# Newbie with performance questions



## kaisersozay (Jul 25, 2008)

Disclaimer: The extent of my knowledge about electricity begins and ends with "don't stick your finger in the wall outlet." Having said that, here is my situation.

Other Disclaimer: I have a passion for motorcycles that extends back to when I was 4 years old. Words simply cannot express the love that I have for these two-wheeled beauties. Cruisers, sport bikes, standards...I don't care, so long as it has 2 wheels and a motor.

Combining my passion for motorcycles with soaring gas prices prevalent in the U.S. right now, electric motorcycles seem like a good avenue to pursue.

I simply can't find an electric motorcycle with the performance comparable to a 750cc or 1000cc motorcycle (or even a 600cc for that matter). I don't want a glorified scooter. I want to have all the benefits of an ICE bike (performance) with the benefits of an electric bike (no gas/oil, little maintenance, all the stuff you already know).

My goal - build an electric motorcycle that accelerates like a 750cc (or preferably a 1000cc) ICE motorcycle. Range should be around 20-30 miles (give or take). And it shouldn't look like a crap covered brick. Finally, make this bike for the same $$$ that it's traditional counterpart would cost.

Ok - now for the questions:

- What would it take to build an electric motorcycle that can accelerate like a 750cc ICE motorcycle? I'm talking about batteries, voltage, motor, etc...

- With all the buzz about A123, why can't you just split apart a few DeWalt 36V packs and create your own pack? It'd wouldn't take too many of these to really get into the higher voltage side of things, plus they are small and lightweight so mounting them shouldn't be an issue.

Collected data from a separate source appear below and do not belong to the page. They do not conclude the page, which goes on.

-- pv_equiv track=rewrite | github.com/housing-hunter-hero/housing-hunter-hero | housing_hunter_hero/housing_hunter.py | smash_together
-- ===== SOURCE A (Python) =====
-- def smash_together(list_1, list_2):
-- 	"""
-- 	Combines two property lists based on the address of the property
-- 	:param list_1: an output from zip_scraper
-- 	:param list_2: an output from bed_bath_scraper
-- 	:return: a list of properties to be displayed to the user
-- 	"""
-- 	while list_2:
-- 		for x in range(len(list_1)):
-- 			if list_2[0].endswith(list_1[x][0]):
-- 				list_1[x].append(list_2[0])
-- 		list_2.pop(0)
-- 	results = []
-- 	for i in list_1:
-- 		if len(i) >= 3:
-- 			results.append(i)
--
-- 	return results
-- ===== SOURCE B (Python) =====
-- def smash_together(list_1, list_2):
--     results = []
--     for row in list_1:
--         combined = row + [s for s in list_2 if s.endswith(row[0])]
--         if len(combined) >= 3:
--             results.append(combined)
--     return results
-- ===== Notes on version B (the rewrite author's own statement) =====
-- stated objective: simpler
-- what changed: B makes a single non-mutating pass over list_1, computing each row's suffix matches with one filter over list_2 and emitting it immediately, instead of A's outer while-pop loop over list_2 that mutates every row of list_1 followed by a separate filtering pass.
import Mathlib
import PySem

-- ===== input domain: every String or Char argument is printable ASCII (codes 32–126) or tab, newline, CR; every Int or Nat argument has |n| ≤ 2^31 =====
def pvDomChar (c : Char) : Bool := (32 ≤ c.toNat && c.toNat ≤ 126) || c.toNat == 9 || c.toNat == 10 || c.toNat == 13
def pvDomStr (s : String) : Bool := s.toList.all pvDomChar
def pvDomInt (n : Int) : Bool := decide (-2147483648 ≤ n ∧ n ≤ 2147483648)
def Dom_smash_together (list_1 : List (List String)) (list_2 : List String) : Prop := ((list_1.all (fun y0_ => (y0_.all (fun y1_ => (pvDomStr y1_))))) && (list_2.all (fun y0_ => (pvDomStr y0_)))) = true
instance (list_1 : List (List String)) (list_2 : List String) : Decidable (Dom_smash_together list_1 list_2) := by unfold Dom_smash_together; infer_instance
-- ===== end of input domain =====

-- B replaces A's mutating while-pop loop over list_2 plus a second filtering pass by one
-- non-mutating pass over list_1 (a filter of list_2 per row, emitted immediately); the
-- equivalence proved is about the RETURN value only (Python A mutates both arguments in place).

-- ===== PORT A =====
-- one step of A's inner `for x in range(len(list_1))`: append list_2[0] to every row it is a suffix of;
-- `list_1[x][0]` on an empty row is an IndexError (Pre_ excludes it); the [] branch is unreachable under Pre_.
def smashRowStep (s : String) (row : List String) : List String :=
  match row with
  | [] => []
  | a :: _ => if PySem.Str.endswith s a then row ++ [s] else row

def smash_together (list_1 : List (List String)) (list_2 : List String) : List (List String) :=
  -- `while list_2: … ; list_2.pop(0)` consumes list_2 front to back
  let rows := list_2.foldl (fun rows s => rows.map (smashRowStep s)) list_1
  rows.foldl (fun results i => if 3 ≤ i.length then results ++ [i] else results) []

-- ===== PORT B =====
def smash_together_alt (list_1 : List (List String)) (list_2 : List String) : List (List String) :=
  list_1.foldl (fun results row =>
    let combined := row ++ list_2.filter (fun s =>
      PySem.Str.endswith s (match row with | [] => "" | a :: _ => a))
    if 3 ≤ combined.length then results ++ [combined] else results) []

-- ===== PRECONDITION & SPEC =====
-- Pre_ excludes exactly the inputs where Python A raises IndexError: an empty row of list_1
-- evaluated against a nonempty list_2 (list_1[x][0] on an empty row).
def Pre_smash_together (list_1 : List (List String)) (list_2 : List String) : Prop :=
  list_2 ≠ [] → ∀ row ∈ list_1, row ≠ []
instance (list_1 : List (List String)) (list_2 : List String) : Decidable (Pre_smash_together list_1 list_2) := by unfold Pre_smash_together; infer_instance

def pvWitness_smash_together : List (List String) × List String :=
  ([["St", "x"], ["Ave", "y"]], ["1 Main St", "2 Oak Ave"])

def Spec_smash_together (list_1 : List (List String)) (list_2 : List String) (out : List (List String)) : Prop := out = smash_together_alt list_1 list_2
instance (list_1 : List (List String)) (list_2 : List String) (out : List (List String)) : Decidable (Spec_smash_together list_1 list_2 out) := by unfold Spec_smash_together; infer_instance

-- ===== CLAIM (what is proved, stated in full; the proofs are below) =====
def Claim_equal_smash_together : Prop := ∀ (list_1 : List (List String)) (list_2 : List String), Dom_smash_together list_1 list_2 → Pre_smash_together list_1 list_2 → Spec_smash_together list_1 list_2 (smash_together list_1 list_2)

-- ===== LEMMAS AND PROOFS =====

-- A's outer fold over list_2 of a map over the rows commutes to one map of a per-row fold.
theorem smash_fold_map_swap (l2 : List String) (l1 : List (List String)) :
    l2.foldl (fun rows s => rows.map (smashRowStep s)) l1
      = l1.map (fun row => l2.foldl (fun r s => smashRowStep s r) row) := by
  induction l2 generalizing l1 with
  | nil => simp
  | cons s t ih => simp [List.foldl_cons, ih, List.map_map, Function.comp_def]

-- the per-row fold on a nonempty row appends exactly the suffix matches, in list_2 order
theorem smash_row_fold (l2 : List String) (a : String) (t : List String) :
    l2.foldl (fun r s => smashRowStep s r) (a :: t)
      = a :: (t ++ l2.filter (fun s => PySem.Str.endswith s a)) := by
  induction l2 generalizing t with
  | nil => simp
  | cons s u ih =>
    cases h : PySem.Chars.endswith s.toList a.toList
    · have hstep : smashRowStep s (a :: t) = a :: t := by simp [smashRowStep, h]
      rw [List.foldl_cons, hstep, ih t]
      simp [List.filter_cons, h]
    · have hstep : smashRowStep s (a :: t) = a :: (t ++ [s]) := by simp [smashRowStep, h]
      rw [List.foldl_cons, hstep, ih (t ++ [s])]
      simp [List.filter_cons, h]

-- ===== VERDICT (by name: the statement is the Claim_ definition above) =====
theorem smash_together_spec : Claim_equal_smash_together := by
  intro l1 l2 _ hpre
  unfold Spec_smash_together smash_together smash_together_alt
  by_cases h2 : l2 = []
  · subst h2; simp
  · have hall := hpre h2
    rw [smash_fold_map_swap, List.foldl_map]
    symm
    apply PySem.List.foldl_congr_mem
    intro acc row hrow
    obtain ⟨a, rt, rfl⟩ := List.exists_cons_of_ne_nil (hall row hrow)
    rw [smash_row_fold]
    simp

- What controls acceleration? The controller? The number of volts?

- And now, for quite possibly the most ignorant question ever posted to this (or any similar) forum. If performance is all about voltage, why hasn't anybody used rechargeable 9V batteries? They're cheap, rechargeable, small, lightweight, and easily replaceable. What am I missing here?

Again, this is all new to me so please be gentle with your replies. 

Thanks for your input!

Kaiser


----------



## joseph3354 (Apr 2, 2008)

what you want is readily achievable,if you have the proper budget.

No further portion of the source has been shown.